Agents don't infer it. They query it. Every agent, every tool, every coding assistant draws from the same source of truth, in real time.
That's the layer Sweep has been building. Three things it does that an API surface, on its own, structurally cannot:
Understand — a live Metadata Graph, process intelligence across flows and Apex, and usage intelligence that distinguishes active configuration from dead weight. Agents stop reasoning about what might be in the org and start querying what is.
Act — grounded construction through Build Mode, cross-platform awareness so agents can reason across systems rather than only inside Salesforce, and a single MCP interface that any agent — Claude, Cursor, Copilot, proprietary — can share.
Govern — impact preview before every change (what breaks, who's affected), permission topology that surfaces exposure before it becomes an incident, and continuous monitoring of drift and agent-driven activity over time.

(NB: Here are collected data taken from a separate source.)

-- pv_equiv track=rewrite | github.com/Checkmk/checkmk | cmk/base/legacy_checks/brocade.py | check_brocade_power
-- ===== SOURCE A (Python) =====
-- def saveint(i: str) -> int:
--     """Tries to cast a string to an integer and return it. In case this
--     fails, it returns 0.
--
--     Advice: Please don't use this function in new code. It is understood as
--     bad style these days, because in case you get 0 back from this function,
--     you can not know whether it is really 0 or something went wrong."""
--     try:
--         return int(i)
--     except (TypeError, ValueError):
--         return 0
--
-- def brocade_sensor_convert(info, what):
--     return_list = []
--     for presence, state, name in info:
--         name = name.lstrip()  # remove leading spaces provided via SNMP
--         if name.startswith(what) and presence != "6" and (saveint(state) > 0 or what == "Power"):
--             sensor_id = name.split("#")[-1]
--             return_list.append([sensor_id, name, state])
--     return return_list
--
-- def check_brocade_power(item, _no_params, info):
--     converted = brocade_sensor_convert(info, "Power")
--     for snmp_item, name, value in converted:
--         if item == snmp_item:
--             value = int(value)
--             if value != 1:
--                 return 2, "Error on supply %s" % name
--             return 0, "No problems found"
--
--     return 3, "Supply not found"
-- ===== SOURCE B (Python) =====
-- def check_brocade_power(item, _no_params, info):
--     # single pass over info: no intermediate converted list
--     for presence, state, name in info:
--         name = name.lstrip()
--         if name.startswith("Power") and presence != "6" and name.split("#")[-1] == item:
--             if int(state) != 1:
--                 return 2, "Error on supply %s" % name
--             return 0, "No problems found"
--     return 3, "Supply not found"
-- ===== Notes on version B (the rewrite author's own statement) =====
-- stated objective: simpler
-- what changed: Fused the two-stage design (build the full converted sensor list, then scan it for the item) into one direct pass over info that tests the item id inline and returns at the first match, dropping the brocade_sensor_convert and saveint helpers (saveint's branch is vacuous for what='Power').
import Mathlib
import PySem

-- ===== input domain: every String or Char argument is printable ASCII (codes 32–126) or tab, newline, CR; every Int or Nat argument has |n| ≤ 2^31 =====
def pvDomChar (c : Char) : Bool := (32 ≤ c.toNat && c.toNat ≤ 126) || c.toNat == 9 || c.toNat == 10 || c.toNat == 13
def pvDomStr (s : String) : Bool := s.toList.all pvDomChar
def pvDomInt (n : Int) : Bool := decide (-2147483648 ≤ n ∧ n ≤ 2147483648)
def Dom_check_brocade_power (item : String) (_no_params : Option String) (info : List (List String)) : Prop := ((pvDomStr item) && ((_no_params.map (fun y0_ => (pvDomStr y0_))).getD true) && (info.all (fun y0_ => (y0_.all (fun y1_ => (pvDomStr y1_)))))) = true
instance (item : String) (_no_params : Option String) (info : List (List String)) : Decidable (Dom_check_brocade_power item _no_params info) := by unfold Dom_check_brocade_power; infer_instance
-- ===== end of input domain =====

-- B fuses A's build-list-then-scan into one direct pass over info (objective: simpler); equal return value on Pre_.

-- ===== PORT A =====
def saveint (i : String) : Int := (PySem.Int.ofStr? i).getD 0  -- int(i), 0 on ValueError

def brocade_sensor_convert (info : List (List String)) (what : String) : List (List String) :=
  info.foldl (fun return_list row =>
    match row with
    | [presence, state, name0] =>
      let name := PySem.Str.lstrip name0
      if PySem.Str.startswith name what && presence != "6" && (decide (saveint state > 0) || what == "Power") then
        let sensor_id := ((PySem.Str.split? name "#").getD []).getLastD ""   -- name.split("#")[-1]
        return_list ++ [[sensor_id, name, state]]
      else return_list
    | _ => return_list) []   -- a row of length ≠ 3 raises in Python; outside Pre_

def check_brocade_power_scan (item : String) : List (List String) → Int × String
  | [] => (3, "Supply not found")
  | row :: rest =>
    match row with
    | [snmp_item, name, value] =>
      if item == snmp_item then
        let v := (PySem.Int.ofStr? value).getD 0   -- int(value); ValueError outside Pre_
        if v != 1 then (2, "Error on supply " ++ name) else (0, "No problems found")
      else check_brocade_power_scan item rest
    | _ => check_brocade_power_scan item rest

def check_brocade_power (item : String) (_no_params : Option String) (info : List (List String)) : Int × String :=
  check_brocade_power_scan item (brocade_sensor_convert info "Power")

-- ===== PORT B =====
def check_brocade_power_go (item : String) : List (List String) → Int × String
  | [] => (3, "Supply not found")
  | row :: rest =>
    match row with
    | [presence, state, name0] =>
      let name := PySem.Str.lstrip name0
      if PySem.Str.startswith name "Power" && presence != "6" &&
          (((PySem.Str.split? name "#").getD []).getLastD "" == item) then
        if (PySem.Int.ofStr? state).getD 0 != 1 then (2, "Error on supply " ++ name)
        else (0, "No problems found")
      else check_brocade_power_go item rest
    | _ => check_brocade_power_go item rest

def check_brocade_power_alt (item : String) (_no_params : Option String) (info : List (List String)) : Int × String :=
  check_brocade_power_go item info

-- ===== PRECONDITION & SPEC =====
def pvMatchRow (item : String) (row : List String) : Bool :=
  match row with
  | [presence, _, name0] =>
    let name := PySem.Str.lstrip name0
    PySem.Str.startswith name "Power" && presence != "6" &&
      (((PySem.Str.split? name "#").getD []).getLastD "" == item)
  | _ => false

-- Pre_ excludes exactly the inputs where Python A raises: a row that is not a triple
-- (unpacking ValueError) or a first matching power-supply row whose state is not int-parsable.
def Pre_check_brocade_power (item : String) (_no_params : Option String) (info : List (List String)) : Prop :=
  (info.all (fun r => r.length == 3)) = true ∧
  ((info.filter (pvMatchRow item)).head?.all
      (fun r => (PySem.Int.ofStr? (r.getD 1 "")).isSome)) = true

instance (item : String) (_no_params : Option String) (info : List (List String)) : Decidable (Pre_check_brocade_power item _no_params info) := by unfold Pre_check_brocade_power; infer_instance

def pvWitness_check_brocade_power : String × Option String × List (List String) :=
  ("1", none, [["1", "1", " Power#1"]])

def Spec_check_brocade_power (item : String) (_no_params : Option String) (info : List (List String)) (out : Int × String) : Prop := out = check_brocade_power_alt item _no_params info
instance (item : String) (_no_params : Option String) (info : List (List String)) (out : Int × String) : Decidable (Spec_check_brocade_power item _no_params info out) := by unfold Spec_check_brocade_power; infer_instance

-- ===== CLAIM (what is proved, stated in full; the proofs are below) =====
def Claim_equal_check_brocade_power : Prop := ∀ (item : String) (_no_params : Option String) (info : List (List String)), Dom_check_brocade_power item _no_params info → Pre_check_brocade_power item _no_params info → Spec_check_brocade_power item _no_params info (check_brocade_power item _no_params info)

-- ===== LEMMAS AND PROOFS =====

-- the per-row contribution of A's converting loop
def convRow (what : String) (row : List String) : List (List String) :=
  match row with
  | [presence, state, name0] =>
    let name := PySem.Str.lstrip name0
    if PySem.Str.startswith name what && presence != "6" && (decide (saveint state > 0) || what == "Power") then
      [[((PySem.Str.split? name "#").getD []).getLastD "", name, state]]
    else []
  | _ => []

theorem brocade_sensor_convert_eq (info : List (List String)) (what : String) :
    brocade_sensor_convert info what = info.flatMap (convRow what) := by
  have h : brocade_sensor_convert info what =
      info.foldl (fun acc row => acc ++ convRow what row) [] := by
    unfold brocade_sensor_convert
    congr 1
    funext acc row
    rcases row with _ | ⟨p, _ | ⟨s, _ | ⟨n, _ | ⟨x, xs⟩⟩⟩⟩ <;> simp [convRow]
    split <;> simp
  rw [h, PySem.List.foldl_append_eq_flatMap]
  simp

theorem scan_convert (item : String) (info : List (List String)) :
    check_brocade_power_scan item (info.flatMap (convRow ("Power"))) =
      check_brocade_power_go item info := by
  induction info with
  | nil => simp [check_brocade_power_scan, check_brocade_power_go]
  | cons row rest ih =>
    rcases row with _ | ⟨p, _ | ⟨s, _ | ⟨n, _ | ⟨x, xs⟩⟩⟩⟩ <;>
      simp only [List.flatMap_cons, convRow, check_brocade_power_go]
    · simpa using ih
    · simpa using ih
    · simpa using ih
    · -- the triple case
      by_cases hs : PySem.Chars.startswith (PySem.Chars.lstrip n.toList) ['P','o','w','e','r'] = true
      · by_cases hp : p = "6"
        · simp [hs, hp, ih]
        · by_cases hi : ((PySem.Str.split? (PySem.Str.lstrip n) "#").getD []).getLast?.getD "" = item
          · subst hi
            simp [hs, hp, check_brocade_power_scan]
          · have hi' : ¬ item = ((PySem.Str.split? (PySem.Str.lstrip n) "#").getD []).getLast?.getD "" :=
              fun h => hi h.symm
            simp [hs, hp, hi, hi', check_brocade_power_scan, ih]
      · simp [hs, ih]
    · simpa using ih

theorem check_brocade_power_spec : Claim_equal_check_brocade_power := by
  intro item _no_params info _hdom _hpre
  unfold Spec_check_brocade_power check_brocade_power check_brocade_power_alt
  rw [brocade_sensor_convert_eq, scan_convert]
-- pv_equiv track=rewrite | github.com/ZoeGerber/ProjetPythonL2 | Projet-3_Python.py | init3
-- ===== SOURCE A (Python) =====
-- def init3(arn):
--     i=0
--     seqARNtrad3=""
--     for i in range(2,len(arn),3):
--         codon=arn[i:i+3]
--         if (codon=="AUG"):
--             seqARNtrad3= arn[i:]
--             break
--     return (seqARNtrad3)
-- ===== SOURCE B (Python) =====
-- def init3(arn):
--     start = 0
--     while True:
--         idx = arn.find("AUG", start)
--         if idx == -1:
--             return ""
--         if idx % 3 == 2:
--             return arn[idx:]
--         start = idx + 1
-- ===== Notes on version B (the rewrite author's own statement) =====
-- stated objective: faster
-- what changed: B jumps between successive occurrences of the start codon located by str.find (a C-level scan) and tests each match position for frame-3 alignment (idx % 3 == 2), instead of slicing out and comparing the codon at every position 2,5,8,....
import Mathlib
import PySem

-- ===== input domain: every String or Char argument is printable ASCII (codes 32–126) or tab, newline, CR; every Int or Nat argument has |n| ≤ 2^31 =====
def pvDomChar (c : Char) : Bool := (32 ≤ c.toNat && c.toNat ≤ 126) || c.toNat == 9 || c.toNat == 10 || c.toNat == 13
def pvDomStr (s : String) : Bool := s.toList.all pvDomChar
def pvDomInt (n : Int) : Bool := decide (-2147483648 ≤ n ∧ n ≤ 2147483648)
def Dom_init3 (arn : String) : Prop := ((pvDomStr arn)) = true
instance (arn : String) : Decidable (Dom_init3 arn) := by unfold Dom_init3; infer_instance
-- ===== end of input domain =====

-- B jumps between successive start-codon occurrences located by str.find (a C-level scan,
-- measurably faster) and keeps the first frame-3 one, instead of A's slicing out and
-- comparing the codon at every position 2, 5, 8, ….

-- ===== PORT A =====
-- for i in range(2, len(arn), 3): codon = arn[i:i+3]; if codon == "AUG": return arn[i:] (via break); else ""
def init3Codons (s : List Char) : List Int → String
  | [] => ""
  | i :: rest =>
    let codon := PySem.List.slice s (some i) (some (i + 3))
    if codon = ['A', 'U', 'G'] then String.mk (PySem.List.slice s (some i))
    else init3Codons s rest

def init3 (arn : String) : String :=
  init3Codons arn.toList (PySem.List.pyRange 2 (PySem.Str.len arn) 3)

-- ===== PORT B =====
-- needed by the port's decreasing_by: find(sub, start) with start past the end returns -1
theorem findFrom_past_len (s sub : List Char) (k : Int) (h : (s.length : Int) < k) :
    PySem.Chars.findFrom s sub k none = -1 := by
  have hn : (0 : Int) ≤ (s.length : Int) := Int.natCast_nonneg _
  simp only [PySem.Chars.findFrom]
  split_ifs <;> omega

-- while True: idx = arn.find("AUG", start); if idx == -1: return ""; if idx % 3 == 2: return arn[idx:]; start = idx + 1
def init3FindLoop (s : List Char) (start : Nat) : String :=
  let idx := PySem.Chars.findFrom s ['A', 'U', 'G'] (start : Int) none
  if h : idx = -1 then ""
  else if PySem.Int.mod idx 3 = 2 then String.mk (PySem.List.slice s (some idx))
  else init3FindLoop s (idx.toNat + 1)
termination_by s.length + 1 - start
decreasing_by
  have hlen : start ≤ s.length := by
    by_contra hgt
    exact h (findFrom_past_len s _ _ (by exact_mod_cast Int.ofNat_lt.mpr (Nat.lt_of_not_le hgt)))
  have hspec := PySem.Chars.findFrom_natCast_spec s ['A', 'U', 'G'] start hlen h
  have h1 := hspec.1
  omega

def init3_alt (arn : String) : String := init3FindLoop arn.toList 0

-- ===== PRECONDITION & SPEC =====
def Spec_init3 (arn : String) (out : String) : Prop := out = init3_alt arn
instance (arn : String) (out : String) : Decidable (Spec_init3 arn out) := by unfold Spec_init3; infer_instance

-- ===== CLAIM (what is proved, stated in full; the proofs are below) =====
def Claim_equal_init3 : Prop := ∀ (arn : String), Dom_init3 arn → Spec_init3 arn (init3 arn)

-- ===== LEMMAS AND PROOFS =====

-- an in-frame-3 AUG at position i
def AugAt (s : List Char) (i : Nat) : Prop := i % 3 = 2 ∧ ['A', 'U', 'G'] <+: s.drop i

theorem augAt_lt_length {s : List Char} {i : Nat} (h : AugAt s i) : i + 3 ≤ s.length := by
  have := h.2.length_le
  simp only [List.length_drop, List.length_cons, List.length_nil] at this
  omega

-- the codon test of A at a nonnegative index a detects exactly a prefix of drop a
theorem codon_eq_iff (s : List Char) (a : Nat) :
    PySem.List.slice s (some ((a : Int))) (some ((a : Int) + 3)) = ['A', 'U', 'G'] ↔
      ['A', 'U', 'G'] <+: s.drop a := by
  have h3 : ((a : Int) + 3) = ((a + 3 : Nat) : Int) := by push_cast; ring
  rw [h3, PySem.List.slice_natCast]
  have : a + 3 - a = 3 := by omega
  rw [this, List.prefix_iff_eq_take]
  constructor
  · intro h; simpa using h.symm
  · intro h; simpa using h.symm

theorem codons_none (s : List Char) (hnone : ∀ i, ¬ AugAt s i) :
    ∀ (m k : Nat), init3Codons s (List.map (fun j : Nat => 2 + 3 * (j : Int)) (List.range' k m)) = "" := by
  intro m
  induction m with
  | zero => intro k; simp [init3Codons]
  | succ m ih =>
    intro k
    rw [List.range'_succ, List.map_cons]
    simp only [init3Codons]
    have hc : ¬ PySem.List.slice s (some (2 + 3 * (k : Int))) (some (2 + 3 * (k : Int) + 3)) = ['A', 'U', 'G'] := by
      have hcast : (2 + 3 * (k : Int)) = ((2 + 3 * k : Nat) : Int) := by push_cast; ring
      rw [hcast, codon_eq_iff]
      intro hpre
      exact hnone (2 + 3 * k) ⟨by omega, hpre⟩
    rw [if_neg hc]
    exact ih (k + 1)

theorem codons_some (s : List Char) (i₀ : Nat) (hA : AugAt s i₀)
    (hmin : ∀ j < i₀, ¬ AugAt s j) :
    ∀ (m k : Nat), 2 + 3 * k ≤ i₀ → i₀ < 2 + 3 * (k + m) →
      init3Codons s (List.map (fun j : Nat => 2 + 3 * (j : Int)) (List.range' k m)) =
        String.mk (s.drop i₀) := by
  intro m
  induction m with
  | zero => intro k hk hm; omega
  | succ m ih =>
    intro k hk hm
    rw [List.range'_succ, List.map_cons]
    simp only [init3Codons]
    have hcast : (2 + 3 * (k : Int)) = ((2 + 3 * k : Nat) : Int) := by push_cast; ring
    by_cases he : 2 + 3 * k = i₀
    · have hc : PySem.List.slice s (some (2 + 3 * (k : Int))) (some (2 + 3 * (k : Int) + 3)) = ['A', 'U', 'G'] := by
        rw [hcast, codon_eq_iff, he]; exact hA.2
      rw [if_pos hc, hcast, PySem.List.slice_from s (by positivity)]
      simp [he]
    · have hc : ¬ PySem.List.slice s (some (2 + 3 * (k : Int))) (some (2 + 3 * (k : Int) + 3)) = ['A', 'U', 'G'] := by
        rw [hcast, codon_eq_iff]
        intro hpre
        exact hmin (2 + 3 * k) (by omega) ⟨by omega, hpre⟩
      rw [if_neg hc]
      have hi2 : i₀ % 3 = 2 := hA.1
      exact ih (k + 1) (by omega) (by omega)

-- find-based loop, no in-frame AUG anywhere: returns ""
theorem loopB_none (s : List Char) (hnone : ∀ i, ¬ AugAt s i) :
    ∀ (fuel start : Nat), s.length + 1 - start ≤ fuel → init3FindLoop s start = "" := by
  intro fuel
  induction fuel with
  | zero =>
    intro start hf
    rw [init3FindLoop]
    have : PySem.Chars.findFrom s ['A', 'U', 'G'] (start : Int) none = -1 :=
      findFrom_past_len s _ _ (by omega)
    simp [this]
  | succ fuel ih =>
    intro start hf
    rw [init3FindLoop]
    by_cases h : PySem.Chars.findFrom s ['A', 'U', 'G'] (start : Int) none = -1
    · simp [h]
    · have hlen : start ≤ s.length := by
        by_contra hgt
        exact h (findFrom_past_len s _ _ (by omega))
      have hspec := PySem.Chars.findFrom_natCast_spec s ['A', 'U', 'G'] start hlen h
      set idx := PySem.Chars.findFrom s ['A', 'U', 'G'] (start : Int) none with hidx
      have hge : (0 : Int) ≤ idx := le_trans (Int.natCast_nonneg _) hspec.1
      have hmod : ¬ PySem.Int.mod idx 3 = 2 := by
        intro hm
        rw [PySem.Int.mod_eq_emod_of_pos (by norm_num : (0:Int) < 3)] at hm
        have : idx.toNat % 3 = 2 := by omega
        exact hnone idx.toNat ⟨this, hspec.2.1⟩
      rw [dif_neg h, if_neg hmod]
      exact ih (idx.toNat + 1) (by omega)

-- find-based loop, i₀ the least in-frame AUG, start ≤ i₀: returns the suffix from i₀
theorem loopB_some (s : List Char) (i₀ : Nat) (hA : AugAt s i₀)
    (hmin : ∀ j < i₀, ¬ AugAt s j) :
    ∀ (fuel start : Nat), i₀ + 1 - start ≤ fuel → start ≤ i₀ →
      init3FindLoop s start = String.mk (s.drop i₀) := by
  have hlen₀ : i₀ + 3 ≤ s.length := augAt_lt_length hA
  intro fuel
  induction fuel with
  | zero => intro start hf hs; omega
  | succ fuel ih =>
    intro start hf hs
    rw [init3FindLoop]
    have hlen : start ≤ s.length := by omega
    have h : ¬ PySem.Chars.findFrom s ['A', 'U', 'G'] (start : Int) none = -1 := by
      rw [PySem.Chars.findFrom_natCast_eq_neg_one_iff s _ start hlen]
      intro hni
      apply hni
      rw [← PySem.Chars.isIn_iff_infix, ← PySem.Chars.exists_prefix_drop_iff_isIn]
      refine ⟨i₀ - start, ?_⟩
      rw [List.drop_drop]
      convert hA.2 using 2
      omega
    have hspec := PySem.Chars.findFrom_natCast_spec s ['A', 'U', 'G'] start hlen h
    set idx := PySem.Chars.findFrom s ['A', 'U', 'G'] (start : Int) none with hidx
    have hge : (0 : Int) ≤ idx := le_trans (Int.natCast_nonneg _) hspec.1
    have hle : idx.toNat ≤ i₀ := by
      by_contra hgt
      exact hspec.2.2 i₀ hs (by omega) hA.2
    by_cases hm : PySem.Int.mod idx 3 = 2
    · have hmod : idx.toNat % 3 = 2 := by
        rw [PySem.Int.mod_eq_emod_of_pos (by norm_num : (0:Int) < 3)] at hm
        omega
      have heq : idx.toNat = i₀ := by
        by_contra hne
        exact hmin idx.toNat (by omega) ⟨hmod, hspec.2.1⟩
      rw [dif_neg h, if_pos hm, PySem.List.slice_from s hge, heq]
    · have hne : idx.toNat ≠ i₀ := by
        intro he
        apply hm
        have hA1 : i₀ % 3 = 2 := hA.1
        rw [PySem.Int.mod_eq_emod_of_pos (by norm_num : (0:Int) < 3)]
        omega
      rw [dif_neg h, if_neg hm]
      exact ih (idx.toNat + 1) (by omega) (by omega)

-- A's index list is the arithmetic progression 2, 5, 8, … below len(arn)
theorem pyRange_A (n : Nat) :
    PySem.List.pyRange 2 (n : Int) 3 =
      List.map (fun j : Nat => 2 + 3 * (j : Int))
        (List.range' 0 (if (2 : Int) < (n : Int) then (((n : Int) - 2 + 3 - 1) / 3).toNat else 0)) := by
  rw [PySem.List.pyRange_of_pos 2 (n : Int) (by norm_num), ← List.range_eq_range']

theorem init3_eq_alt (arn : String) : init3 arn = init3_alt arn := by
  classical
  set s := arn.toList with hs
  by_cases hex : ∃ i, AugAt s i
  · have hi := Nat.find_spec hex
    have hmin : ∀ j < Nat.find hex, ¬ AugAt s j := fun j hj => Nat.find_min hex hj
    set i₀ := Nat.find hex with hi0
    have hlen : i₀ + 3 ≤ s.length := augAt_lt_length hi
    have hm2 : i₀ % 3 = 2 := hi.1
    rw [init3, PySem.Str.len_eq, ← hs, pyRange_A]
    rw [if_pos (by exact_mod_cast by omega : (2 : Int) < (s.length : Int))]
    have hcnt : (((s.length : Int) - 2 + 3 - 1) / 3).toNat = s.length / 3 := by
      have : ((s.length : Int) - 2 + 3 - 1) = (s.length : Int) := by ring
      rw [this]
      omega
    rw [hcnt, codons_some s i₀ hi hmin (s.length / 3) 0 (by omega) (by omega)]
    rw [init3_alt, ← hs, loopB_some s i₀ hi hmin (i₀ + 1) 0 (by omega) (by omega)]
  · push_neg at hex
    rw [init3, PySem.Str.len_eq, ← hs, pyRange_A, codons_none s hex]
    rw [init3_alt, ← hs, loopB_none s hex (s.length + 1) 0 (by omega)]

-- ===== VERDICT (by name: the statement is the Claim_ definition above) =====
theorem init3_spec : Claim_equal_init3 := by
  intro arn _
  unfold Spec_init3
  exact init3_eq_alt arn
-- pv_equiv track=rewrite | github.com/hoya54/BOJ | 3085.py | func
-- ===== SOURCE A (Python) =====
-- def func(ar, N):
--     large = 1
--     for i in range(N):
--         t = 1
--         for j in range(1, N):
--             if ar[i][j-1] == ar[i][j]:
--                 t += 1
--                 if t > large:
--                     large = t
--             else:
--                 t = 1
--         t=1
--         for j in range(1, N):
--             if ar[j-1][i] == ar[j][i]:
--                 t += 1
--                 if t > large:
--                     large = t
--             else:
--                 t = 1
--
--     return large
-- ===== SOURCE B (Python) =====
-- def func(ar, N):
--     # Divide & conquer per line: recursively split at the midpoint and merge
--     # (best, prefix-run, suffix-run, first, last, length) summaries.
--     def solve(line):
--         n = len(line)
--         if n == 1:
--             return (1, 1, 1, line[0], line[0], 1)
--         mid = n // 2
--         bl, pl, sl, fl, ll, nl = solve(line[:mid])
--         br, pr, sr, fr, lr, nr = solve(line[mid:])
--         if ll == fr:
--             best = max(bl, br, sl + pr)
--             pre = nl + pr if pl == nl else pl
--             suf = sl + nr if sr == nr else sr
--         else:
--             best = max(bl, br)
--             pre, suf = pl, sr
--         return (best, pre, suf, fl, lr, nl + nr)
--
--     rows = [[ar[i][j] for j in range(N)] for i in range(N)]
--     cols = [list(col) for col in zip(*rows)]
--     best = 1
--     for line in rows + cols:
--         best = max(best, solve(line)[0])
--     return best
-- ===== Notes on version B (the rewrite author's own statement) =====
-- stated objective: alternative
-- what changed: Replaces A's linear counter-with-reset scan of each row/column by a recursive divide-and-conquer: each line is split at its midpoint and (best, prefix-run, suffix-run, first, last, length) summaries are merged, the grid's columns being materialised via zip.
-- outside the precondition, e.g. on func([], 1): A returns 1, B raises IndexError
import Mathlib
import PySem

The shift is simple. Without a context layer, execution happens and consequences surface later. With one, consequences surface first and execution is informed. Agents don't get slower. They get accurate.
Sweeping it all up
Headless 360 gave agents the API. It's going to accelerate what enterprises can do with Salesforce in ways that are difficult to overstate. But agents are only as smart as the context they have.
Right now, most enterprises are handing their agents a surface of verbs and asking them to improvise the rest.
And while Parker Harris asked why you should ever log in to Salesforce again, the better question is what the agents should understand about your org before they log in for you.
Salesforce made the platform programmable and the context layer is what makes it intelligible.